Tobias Sedlmeier, Referent ITRT KA: Das Thema IT ist eine große Leidenschaft von mir: Bereits in der Grundschule verbrachte ich mit Freunden Stunden vor deren Atari 2600. Ich hatte zudem das große Glück, dass mein Gymnasium bereits Anfang der 80er Jahre einen voll ausgestatteten Computer-Raum hatte. Dort konnte ich erste Coding-Erfahrungen sammeln. Anschließend jobbte ich regelmäßig, um mir sukzessive verschiedene Homecomputer und PCs anschaffen zu können. An der Uni arbeitete ich an einem der ersten Lehrstühle Deutschlands, die sich mit IT-Recht beschäftigten – damals „Informationsrecht“ genannt.>

So war bei mir der Weg ins IT-Recht naheliegend – und auch sehr kurz.

Ich würde mich allerdings nicht als klassischen IT-Rechtler bezeichnen, da wir in unserer Kanzlei weniger auf das Rechtsgebiet spezialisiert sind, als vielmehr branchenweit auf die Beratung von IT-Unternehmen. Wir betreuen unsere Mandanten daher nicht nur im Bereich IT/IP, sondern auch auf anderen Gebieten, bei denen unserer Branchen-Know-how nützlich ist. Diese Vielfalt macht für mich den Reiz meiner Tätigkeit aus.

Bernhard Hörl, davit: Woran erkenne ich als Anwalt ein agiles Projekt? Und warum muss ich überhaupt wissen, welcher Methodik ein Projekt folgt, für das ich einen Vertrag gestalten soll? Ist das nicht nur für Streitfälle vor Gericht relevant?
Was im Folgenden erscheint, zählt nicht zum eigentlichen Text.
-- pv_equiv track=rewrite | github.com/vinoaj/adventofcode-public | src/2024/15/15.py | get_box_pair_coords
-- ===== SOURCE A (Python) =====
-- def get_box_pair_coords(x, y, coords):
--     return sorted(
--         list(
--             set(
--                 [
--                     (cx, cy)
--                     for cx, cy in coords
--                     if (cx, cy) == (x, y)
--                     or (cx, cy) == (x + 1, y)
--                     or (cx, cy) == (x - 1, y)
--                 ]
--             )
--         )
--     )
-- ===== SOURCE B (Python) =====
-- def get_box_pair_coords(x, y, coords):
--     cset = {(cx, cy) for cx, cy in coords}
--     return sorted(p for p in ((x, y), (x + 1, y), (x - 1, y)) if p in cset)
-- ===== Notes on version B (the rewrite author's own statement) =====
-- stated objective: idiomatic
-- what changed: Instead of scanning coords with a three-way OR chain and deduplicating through set() afterwards, B builds a set index of coords once and iterates over the three fixed candidate points, keeping those present; dedup and the scan over coords disappear from the filtering pass.
import Mathlib
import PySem

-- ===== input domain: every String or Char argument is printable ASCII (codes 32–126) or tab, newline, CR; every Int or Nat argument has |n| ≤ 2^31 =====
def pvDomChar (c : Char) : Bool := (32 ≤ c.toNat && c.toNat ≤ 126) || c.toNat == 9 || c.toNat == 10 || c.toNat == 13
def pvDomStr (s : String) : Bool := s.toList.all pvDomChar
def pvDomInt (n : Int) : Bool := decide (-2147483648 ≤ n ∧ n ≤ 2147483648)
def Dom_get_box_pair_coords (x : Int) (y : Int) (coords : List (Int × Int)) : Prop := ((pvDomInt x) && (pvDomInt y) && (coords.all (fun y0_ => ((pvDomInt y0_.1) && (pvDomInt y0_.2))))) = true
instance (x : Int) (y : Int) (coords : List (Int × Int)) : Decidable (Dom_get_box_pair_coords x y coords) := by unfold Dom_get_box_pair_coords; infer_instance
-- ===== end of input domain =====

-- B builds a set index of coords and filters the three fixed candidate points, instead of
-- scanning coords with an OR chain and deduplicating afterwards (objective: idiomatic).


-- ===== PORT A =====
def get_box_pair_coords (x : Int) (y : Int) (coords : List (Int × Int)) : List (Int × Int) :=
  PySem.List.sorted2
    (PySem.Set.ofList
      (coords.filter (fun p =>
        p == (x, y) || p == (x + 1, y) || p == (x - 1, y))))
    Prod.fst Prod.snd

-- ===== PORT B =====
def get_box_pair_coords_alt (x : Int) (y : Int) (coords : List (Int × Int)) : List (Int × Int) :=
  let cset : PySem.Set (Int × Int) := PySem.Set.ofList coords
  PySem.List.sorted2
    ([(x, y), (x + 1, y), (x - 1, y)].filter (fun p => PySem.Set.contains cset p))
    Prod.fst Prod.snd

-- ===== PRECONDITION & SPEC =====
def Spec_get_box_pair_coords (x : Int) (y : Int) (coords : List (Int × Int)) (out : List (Int × Int)) : Prop := out = get_box_pair_coords_alt x y coords
instance (x : Int) (y : Int) (coords : List (Int × Int)) (out : List (Int × Int)) : Decidable (Spec_get_box_pair_coords x y coords out) := by unfold Spec_get_box_pair_coords; infer_instance

-- ===== CLAIM (what is proved, stated in full; the proofs are below) =====
def Claim_equal_get_box_pair_coords : Prop := ∀ (x : Int) (y : Int) (coords : List (Int × Int)), Dom_get_box_pair_coords x y coords → Spec_get_box_pair_coords x y coords (get_box_pair_coords x y coords)

-- ===== LEMMAS AND PROOFS =====

-- The canonical answer: the three candidates in increasing order, filtered by membership in coords.
def pvCanon (x : Int) (y : Int) (coords : List (Int × Int)) : List (Int × Int) :=
  [(x - 1, y), (x, y), (x + 1, y)].filter (fun p => decide (p ∈ coords))

theorem pvCanon_nodup (x y : Int) (coords : List (Int × Int)) : (pvCanon x y coords).Nodup := by
  apply List.Nodup.filter
  simp [List.nodup_cons]
  omega

theorem pvCanon_mem (x y : Int) (coords : List (Int × Int)) (p : Int × Int) :
    p ∈ pvCanon x y coords ↔ p ∈ coords ∧ (p = (x, y) ∨ p = (x + 1, y) ∨ p = (x - 1, y)) := by
  simp [pvCanon, List.mem_filter]
  tauto

-- sorted2 with fst/snd keys is sorted with the lexicographic key.
theorem pvSorted2_eq_lex (xs : List (Int × Int)) :
    PySem.List.sorted2 xs Prod.fst Prod.snd
      = PySem.List.sorted xs (fun p => (toLex p : Int ×ₗ Int)) := by
  have hb : (fun (a b : Int × Int) =>
      decide (a.1 < b.1) || (!decide (b.1 < a.1) && decide (a.2 < b.2)))
      = (fun a b => decide ((toLex a : Int ×ₗ Int) < toLex b)) := by
    funext a b
    have : ((toLex a : Int ×ₗ Int) < toLex b) ↔ a.1 < b.1 ∨ a.1 = b.1 ∧ a.2 < b.2 :=
      Prod.Lex.lt_iff
    by_cases h1 : a.1 < b.1 <;> by_cases h2 : b.1 < a.1 <;> by_cases h3 : a.2 < b.2 <;>
      simp [h1, h2, h3, this] <;> omega
  simp [PySem.List.sorted2, PySem.List.sorted, hb]

theorem pvCanon_pairwise (x y : Int) (coords : List (Int × Int)) :
    (pvCanon x y coords).Pairwise
      (fun a b => (toLex a : Int ×ₗ Int) < toLex b) := by
  apply List.Pairwise.filter
  simp [Prod.Lex.lt_iff]

theorem pvSorted2_eq_canon (x y : Int) (coords : List (Int × Int)) (xs : List (Int × Int))
    (h : xs.Perm (pvCanon x y coords)) :
    PySem.List.sorted2 xs Prod.fst Prod.snd = pvCanon x y coords := by
  rw [pvSorted2_eq_lex]
  exact PySem.List.sorted_eq_of_perm_of_pairwise_lt xs (pvCanon x y coords) _
    h.symm (pvCanon_pairwise x y coords)

-- ===== VERDICT (by name: the statement is the Claim_ definition above) =====
theorem get_box_pair_coords_spec : Claim_equal_get_box_pair_coords := by
  intro x y coords _
  unfold Spec_get_box_pair_coords get_box_pair_coords get_box_pair_coords_alt
  have hA : (PySem.Set.ofList
      (coords.filter (fun p =>
        p == (x, y) || p == (x + 1, y) || p == (x - 1, y)))).Perm (pvCanon x y coords) := by
    rw [List.perm_ext_iff_of_nodup (PySem.Set.nodup_ofList _) (pvCanon_nodup x y coords)]
    intro p
    rw [PySem.Set.mem_ofList, pvCanon_mem]
    simp [List.mem_filter]
    tauto
  have hB : ([(x, y), (x + 1, y), (x - 1, y)].filter
      (fun p => PySem.Set.contains (PySem.Set.ofList coords) p)).Perm (pvCanon x y coords) := by
    rw [List.perm_ext_iff_of_nodup ?_ (pvCanon_nodup x y coords)]
    · intro p
      rw [pvCanon_mem]
      simp [List.mem_filter, PySem.Set.mem_ofList]
      tauto
    · apply List.Nodup.filter
      simp [List.nodup_cons]
      omega
  rw [pvSorted2_eq_canon x y coords _ hA, pvSorted2_eq_canon x y coords _ hB]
Tobias Sedlmeier, Referent ITRT KA: Es gibt gewollt agile Projekte und Projekte, bei denen den Beteiligten die Agilität zunächst gar nicht bewusst ist, insbesondere dem Auftraggeber. Das bedeutet – wie immer in der anwaltlichen Praxis –, die frühzeitige Aufklärung des Sachverhalts, v.a. der Intentionen der Parteien, ist ganz entscheidend. Vereinfacht gesagt ist jedes Projekt, bei dem die Beteiligten nicht vorab die gesamten Projekt-Anforderungen des Auftraggebers evaluieren und dokumentieren, agil oder zumindest teil-agil.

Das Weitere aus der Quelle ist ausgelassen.